### Work to complete:
Check each line of the material, and show the ones that include the word "rowIndex".
** Opening Listed records block **
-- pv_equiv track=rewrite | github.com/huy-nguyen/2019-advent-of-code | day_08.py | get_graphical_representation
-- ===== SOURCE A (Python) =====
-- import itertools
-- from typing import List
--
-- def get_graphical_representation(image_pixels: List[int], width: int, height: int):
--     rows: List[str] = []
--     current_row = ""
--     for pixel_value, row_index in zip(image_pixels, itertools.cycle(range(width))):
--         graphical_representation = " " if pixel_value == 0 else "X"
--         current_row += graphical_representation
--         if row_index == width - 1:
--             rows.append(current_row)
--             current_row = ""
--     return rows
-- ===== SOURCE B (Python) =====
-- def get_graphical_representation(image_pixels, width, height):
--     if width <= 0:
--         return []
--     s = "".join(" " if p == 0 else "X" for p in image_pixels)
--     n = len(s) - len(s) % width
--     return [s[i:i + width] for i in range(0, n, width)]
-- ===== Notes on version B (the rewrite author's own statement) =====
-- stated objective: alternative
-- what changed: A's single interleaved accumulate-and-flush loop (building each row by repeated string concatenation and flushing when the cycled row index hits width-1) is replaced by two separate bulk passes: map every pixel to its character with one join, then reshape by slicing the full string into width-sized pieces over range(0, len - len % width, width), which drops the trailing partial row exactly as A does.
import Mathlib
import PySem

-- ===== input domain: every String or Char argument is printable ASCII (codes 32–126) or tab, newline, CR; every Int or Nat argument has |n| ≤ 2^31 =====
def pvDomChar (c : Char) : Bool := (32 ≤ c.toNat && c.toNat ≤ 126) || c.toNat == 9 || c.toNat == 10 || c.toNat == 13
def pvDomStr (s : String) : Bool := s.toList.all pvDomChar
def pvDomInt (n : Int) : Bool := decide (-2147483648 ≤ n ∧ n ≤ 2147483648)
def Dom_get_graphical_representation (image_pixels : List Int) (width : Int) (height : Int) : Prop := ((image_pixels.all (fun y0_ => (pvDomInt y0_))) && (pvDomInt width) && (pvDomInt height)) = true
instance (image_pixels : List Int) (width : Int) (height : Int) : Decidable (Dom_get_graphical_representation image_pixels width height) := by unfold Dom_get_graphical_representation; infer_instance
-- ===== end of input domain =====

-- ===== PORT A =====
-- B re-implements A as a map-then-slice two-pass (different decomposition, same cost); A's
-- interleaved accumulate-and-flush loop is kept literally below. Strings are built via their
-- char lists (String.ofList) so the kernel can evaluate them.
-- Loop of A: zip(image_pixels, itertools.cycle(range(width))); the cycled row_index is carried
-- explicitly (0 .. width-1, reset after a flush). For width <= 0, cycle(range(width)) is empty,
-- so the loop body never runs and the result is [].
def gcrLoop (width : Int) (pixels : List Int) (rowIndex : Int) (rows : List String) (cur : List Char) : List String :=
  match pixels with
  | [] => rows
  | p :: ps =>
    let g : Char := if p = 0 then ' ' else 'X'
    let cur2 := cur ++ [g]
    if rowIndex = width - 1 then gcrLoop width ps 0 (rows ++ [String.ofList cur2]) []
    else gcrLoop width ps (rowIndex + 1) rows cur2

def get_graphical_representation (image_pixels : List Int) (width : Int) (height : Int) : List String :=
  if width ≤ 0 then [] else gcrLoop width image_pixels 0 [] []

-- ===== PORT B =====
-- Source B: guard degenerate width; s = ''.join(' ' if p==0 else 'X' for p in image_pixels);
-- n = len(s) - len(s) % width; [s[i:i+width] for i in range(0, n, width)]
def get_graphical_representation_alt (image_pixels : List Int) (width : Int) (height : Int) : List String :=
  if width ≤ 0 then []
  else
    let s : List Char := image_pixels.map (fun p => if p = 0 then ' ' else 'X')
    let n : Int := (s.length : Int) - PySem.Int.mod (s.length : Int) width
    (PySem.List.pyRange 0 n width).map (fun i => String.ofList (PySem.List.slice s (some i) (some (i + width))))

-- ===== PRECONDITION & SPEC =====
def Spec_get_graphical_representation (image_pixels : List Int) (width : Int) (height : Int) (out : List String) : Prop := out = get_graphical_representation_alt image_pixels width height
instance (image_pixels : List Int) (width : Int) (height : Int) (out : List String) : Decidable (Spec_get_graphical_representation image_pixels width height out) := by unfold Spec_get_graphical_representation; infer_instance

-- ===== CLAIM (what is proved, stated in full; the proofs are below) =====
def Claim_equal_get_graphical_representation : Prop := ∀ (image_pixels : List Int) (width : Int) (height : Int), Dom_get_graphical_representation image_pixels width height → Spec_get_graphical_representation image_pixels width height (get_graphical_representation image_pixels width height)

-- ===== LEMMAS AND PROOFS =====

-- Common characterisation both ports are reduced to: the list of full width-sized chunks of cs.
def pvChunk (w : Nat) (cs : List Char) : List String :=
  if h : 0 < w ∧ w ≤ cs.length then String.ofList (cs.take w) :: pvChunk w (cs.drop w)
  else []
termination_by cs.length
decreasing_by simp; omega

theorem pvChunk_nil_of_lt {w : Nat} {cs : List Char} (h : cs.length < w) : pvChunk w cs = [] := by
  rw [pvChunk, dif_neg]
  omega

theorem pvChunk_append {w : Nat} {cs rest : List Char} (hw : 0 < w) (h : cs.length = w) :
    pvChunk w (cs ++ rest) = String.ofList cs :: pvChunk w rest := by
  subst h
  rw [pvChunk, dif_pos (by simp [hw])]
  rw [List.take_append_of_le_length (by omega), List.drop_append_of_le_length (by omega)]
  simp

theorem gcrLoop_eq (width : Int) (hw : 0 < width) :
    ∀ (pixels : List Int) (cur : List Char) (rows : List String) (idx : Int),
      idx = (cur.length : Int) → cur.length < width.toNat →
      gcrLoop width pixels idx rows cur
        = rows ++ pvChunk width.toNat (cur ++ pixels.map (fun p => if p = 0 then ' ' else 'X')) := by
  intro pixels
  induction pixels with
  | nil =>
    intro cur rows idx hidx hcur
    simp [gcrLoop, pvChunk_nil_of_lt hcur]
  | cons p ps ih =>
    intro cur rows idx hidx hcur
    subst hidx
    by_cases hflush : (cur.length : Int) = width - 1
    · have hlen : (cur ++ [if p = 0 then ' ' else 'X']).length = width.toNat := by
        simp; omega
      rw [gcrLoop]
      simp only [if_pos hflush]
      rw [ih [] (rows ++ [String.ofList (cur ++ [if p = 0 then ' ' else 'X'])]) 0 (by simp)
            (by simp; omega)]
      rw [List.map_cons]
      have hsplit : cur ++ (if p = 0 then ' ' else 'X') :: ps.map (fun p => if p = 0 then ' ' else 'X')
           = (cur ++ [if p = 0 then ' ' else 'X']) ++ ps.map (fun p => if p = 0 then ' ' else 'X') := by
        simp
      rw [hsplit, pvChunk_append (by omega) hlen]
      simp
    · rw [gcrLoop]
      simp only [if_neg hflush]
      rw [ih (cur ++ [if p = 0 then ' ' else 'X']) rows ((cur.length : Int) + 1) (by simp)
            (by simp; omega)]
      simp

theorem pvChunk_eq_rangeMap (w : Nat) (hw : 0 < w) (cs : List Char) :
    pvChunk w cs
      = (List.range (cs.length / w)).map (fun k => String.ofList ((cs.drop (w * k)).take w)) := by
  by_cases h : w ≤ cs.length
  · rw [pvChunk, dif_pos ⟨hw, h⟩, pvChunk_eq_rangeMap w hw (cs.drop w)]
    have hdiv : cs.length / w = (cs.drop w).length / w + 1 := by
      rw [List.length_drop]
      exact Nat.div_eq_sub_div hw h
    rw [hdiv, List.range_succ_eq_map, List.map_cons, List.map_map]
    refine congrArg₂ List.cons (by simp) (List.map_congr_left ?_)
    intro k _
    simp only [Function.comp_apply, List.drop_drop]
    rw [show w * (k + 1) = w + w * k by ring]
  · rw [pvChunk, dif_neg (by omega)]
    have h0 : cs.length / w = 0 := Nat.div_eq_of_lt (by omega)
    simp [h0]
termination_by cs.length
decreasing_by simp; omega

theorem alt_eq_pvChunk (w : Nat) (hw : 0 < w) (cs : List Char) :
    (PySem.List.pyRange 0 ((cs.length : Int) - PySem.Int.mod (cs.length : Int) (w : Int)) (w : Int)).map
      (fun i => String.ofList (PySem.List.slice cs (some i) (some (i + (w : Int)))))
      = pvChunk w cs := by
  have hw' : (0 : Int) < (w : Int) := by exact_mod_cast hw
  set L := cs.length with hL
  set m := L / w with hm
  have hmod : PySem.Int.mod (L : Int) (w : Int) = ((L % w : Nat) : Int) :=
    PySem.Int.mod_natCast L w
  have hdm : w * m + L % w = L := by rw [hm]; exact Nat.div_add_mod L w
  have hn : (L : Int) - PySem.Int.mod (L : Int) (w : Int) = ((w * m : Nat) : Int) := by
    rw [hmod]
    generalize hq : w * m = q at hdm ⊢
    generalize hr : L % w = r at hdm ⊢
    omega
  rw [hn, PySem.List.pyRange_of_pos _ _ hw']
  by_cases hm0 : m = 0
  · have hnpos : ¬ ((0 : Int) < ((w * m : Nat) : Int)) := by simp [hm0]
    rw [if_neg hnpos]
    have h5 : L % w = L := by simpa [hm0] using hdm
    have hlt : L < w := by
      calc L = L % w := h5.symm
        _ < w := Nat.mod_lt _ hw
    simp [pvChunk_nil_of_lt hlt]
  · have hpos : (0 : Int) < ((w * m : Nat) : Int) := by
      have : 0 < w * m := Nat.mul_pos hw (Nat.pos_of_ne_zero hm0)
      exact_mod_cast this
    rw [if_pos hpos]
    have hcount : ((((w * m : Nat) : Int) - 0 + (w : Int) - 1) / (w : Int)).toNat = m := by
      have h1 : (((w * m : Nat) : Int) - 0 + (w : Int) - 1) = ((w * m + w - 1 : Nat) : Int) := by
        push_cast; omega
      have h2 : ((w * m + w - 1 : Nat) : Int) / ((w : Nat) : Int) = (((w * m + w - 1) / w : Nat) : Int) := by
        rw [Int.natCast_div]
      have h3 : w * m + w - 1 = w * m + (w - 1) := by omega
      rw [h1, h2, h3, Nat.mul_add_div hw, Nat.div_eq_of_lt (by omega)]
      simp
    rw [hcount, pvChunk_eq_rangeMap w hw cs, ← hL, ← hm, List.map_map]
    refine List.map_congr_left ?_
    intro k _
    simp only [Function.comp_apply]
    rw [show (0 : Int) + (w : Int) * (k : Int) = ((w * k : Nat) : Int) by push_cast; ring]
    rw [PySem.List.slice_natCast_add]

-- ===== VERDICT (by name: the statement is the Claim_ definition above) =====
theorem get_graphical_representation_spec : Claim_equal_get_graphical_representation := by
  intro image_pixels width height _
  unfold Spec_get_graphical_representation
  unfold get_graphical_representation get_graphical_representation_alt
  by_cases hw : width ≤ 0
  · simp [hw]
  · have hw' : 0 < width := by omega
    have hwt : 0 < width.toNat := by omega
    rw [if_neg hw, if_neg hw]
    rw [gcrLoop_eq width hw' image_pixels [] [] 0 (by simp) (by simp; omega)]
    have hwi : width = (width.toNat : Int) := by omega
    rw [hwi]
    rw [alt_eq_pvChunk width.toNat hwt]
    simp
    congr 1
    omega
** Closing Listed records block **
### Written response:
def gcrLoop (width : Int) (pixels : List Int) (rowIndex : Int) (rows : List String) (cur : List Char) : List String :=
    if rowIndex = width - 1 then gcrLoop width ps 0 (rows ++ [String.ofList cur2]) []
    else gcrLoop width ps (rowIndex + 1) rows cur2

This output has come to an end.